Подъезжая к своей квартире, Бобров заметил свет в окнах. «Должно быть, без меня приехал доктор и теперь валяется на диване в ожидании моего приезда», — подумал он, сдерживая взмыленную лошадь. В теперешнем настроении Боброва доктор Гольдберг был единственным человеком, присутствие которого он мог перенести без болезненного раздражения.
Он любил искренно этого беспечного, кроткого еврея за его разносторонний ум, юношескую живость характера и добродушную страсть к спорам отвлеченного свойства. Какой бы вопрос ни затрогивал Бобров, доктор Гольдберг возражал ему с одинаковым интересом к делу и с неизменной горячностью. И хотя между обоими в их бесконечных спорах до сих пор возникали только противоречия, тем не менее они скучали друг без друга и виделись чуть не ежедневно.

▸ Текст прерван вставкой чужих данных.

theorem get_count_matrix_spec : Claim_equal_get_count_matrix := by
  unfold Claim_equal_get_count_matrix
  intro motifs _ hpre
  obtain ⟨hne, hall⟩ := hpre
  unfold Spec_get_count_matrix get_count_matrix get_count_matrix_alt
  set L := (motifs.headD "").toList.length with hL
  -- A side: shape and entries
  obtain ⟨hAs, hAe⟩ := pvA_outer motifs L rfl L (le_refl L)
  set FA := (List.range L).foldl
    (fun cm i =>
      (List.range motifs.length).foldl
        (fun cm j => pvInc cm (pvIdx ((motifs.getD j "").toList.getD i 'A')) i)
        ((List.range 4).foldl
          (fun cm nucleotid => cm.modify nucleotid (fun row => row ++ [0])) cm))
    [[], [], [], []] with hFA
  have hAs' : pvShape (FA.map (fun row => row.map (· + pvADDED_CONST))) L := by
    refine ⟨by simpa using hAs.1, ?_⟩
    intro row hm
    obtain ⟨row0, hm0, rfl⟩ := List.mem_map.mp hm
    simpa using hAs.2 _ hm0
  -- B side: the zip in closed form
  have hzip : pvZip (motifs.map (·.toList))
      = (List.range L).map (fun i => (motifs.map (·.toList)).map (fun l => l.getD i ' ')) := by
    apply pvZip_eq
    · simp [hne]
    · intro l hl
      obtain ⟨m, hm, rfl⟩ := List.mem_map.mp hl
      exact (hall m hm).1
    · obtain ⟨m0, rest, rfl⟩ := List.exists_cons_of_ne_nil hne
      exact ⟨m0.toList, List.mem_map.mpr ⟨m0, List.mem_cons_self, rfl⟩, by simp [hL]⟩
  have hACGT : "ACGT".toList = (['A', 'C', 'G', 'T'] : List Char) := rfl
  have hBs : pvShape (("ACGT".toList).map (fun nuc =>
      (pvZip (motifs.map (·.toList))).map
        (fun col => ((col.count nuc : Int) + pvADDED_CONST)))) L := by
    constructor
    · simp [hACGT]
    · intro row hm
      obtain ⟨nuc, _, rfl⟩ := List.mem_map.mp hm
      simp [hzip]
  apply pvMat_ext _ _ L hAs' hBs
  intro r i hr4 hiL
  -- A entry
  have hrlen : r < FA.length := by rw [hAs.1]; exact hr4
  have hilen : i < (FA.getD r []).length := by
    rw [pvRow_len _ _ _ hAs hrlen]; exact hiL
  have hmapEnt : pvEnt (FA.map (fun row => row.map (· + pvADDED_CONST))) r i
      = pvEnt FA r i + pvADDED_CONST := by
    unfold pvEnt
    rw [pv_getD_map _ _ _ hrlen [], pv_getD_map _ _ _ hilen 0]
  -- B entry
  have hlen4 : r < ("ACGT".toList).length := by simpa [hACGT] using hr4
  have hlenL : i < (pvZip (motifs.map (·.toList))).length := by simp [hzip, hiL]
  have hBEnt : pvEnt (("ACGT".toList).map (fun nuc =>
      (pvZip (motifs.map (·.toList))).map
        (fun col => ((col.count nuc : Int) + pvADDED_CONST)))) r i
      = ((((pvZip (motifs.map (·.toList))).getD i []).count
          (("ACGT".toList).getD r ' ') : Int) + pvADDED_CONST) := by
    unfold pvEnt
    rw [pv_getD_map _ _ _ hlen4 ' ', pv_getD_map _ _ _ hlenL []]
  have hcol : (pvZip (motifs.map (·.toList))).getD i []
      = motifs.map (fun m => m.toList.getD i ' ') := by
    rw [hzip, pv_getD_map _ _ _ (by simp [hiL]) 0]
    rw [List.getD_eq_getElem _ _ (by simp [hiL]), List.getElem_range, List.map_map]
    rfl
  rw [hmapEnt, hBEnt, hAe, if_pos hiL, hcol]
  -- the two counts agree
  set nucr := ("ACGT".toList).getD r ' ' with hnucr
  have hcount : (motifs.map (fun m => m.toList.getD i ' ')).count nucr
      = motifs.countP (fun m => pvIdx (m.toList.getD i 'A') == r) := by
    rw [List.count_eq_countP, List.countP_map]
    apply List.countP_congr
    intro m hm
    obtain ⟨hlen, hchars⟩ := hall m hm
    have him : i < m.toList.length := lt_of_lt_of_le hiL hlen
    have hgd : m.toList.getD i ' ' = m.toList.getD i 'A' := by
      rw [List.getD_eq_getElem _ _ him, List.getD_eq_getElem _ _ him]
    have hcmem : m.toList.getD i 'A' ∈ (['A', 'C', 'G', 'T'] : List Char) := by
      have htl : i < (m.toList.take L).length := by
        rw [List.length_take]; omega
      have := List.all_eq_true.mp hchars _ (List.getElem_mem htl)
      rw [List.getElem_take, ← List.getD_eq_getElem m.toList 'A' him] at this
      simpa using this
    simp only [Function.comp]
    rw [hgd, pvIdx_beq _ _ hcmem hr4, hnucr, hACGT]
  unfold pvCnt
  rw [hcount]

Доктор действительно лежал на диване, закинув ноги на его спинку, и читал какую-то брошюру, держа ее вплотную у своих близоруких глаз. Быстро скользнув взглядом по корешку, Бобров узнал «Учебный курс металлургии» Мевиуса и улыбнулся. Он хорошо знал привычку доктора читать с одинаковым увлечением, и непременно из середины, все, что только попадалось ему под руку.
— А я без вас распорядился чайком, — сказал доктор, отбросив в сторону книгу и глядя поверх очков на Боброва. — Ну, как попрыгиваете, государь мой Андрей Ильич? У-у, да какой же вы сердитый. Что? Опять веселая меланхолия?
— Ах, доктор, скверно на свете жить, — сказал устало Бобров.
— Отчего же так, голубчик?
— Да так… вообще… все скверно. Ну как, доктор, ваша больница?
— Наша больница ничего… живет. Сегодня очень интересный хирургический случай был. Ей-богу, и смешно и трогательно.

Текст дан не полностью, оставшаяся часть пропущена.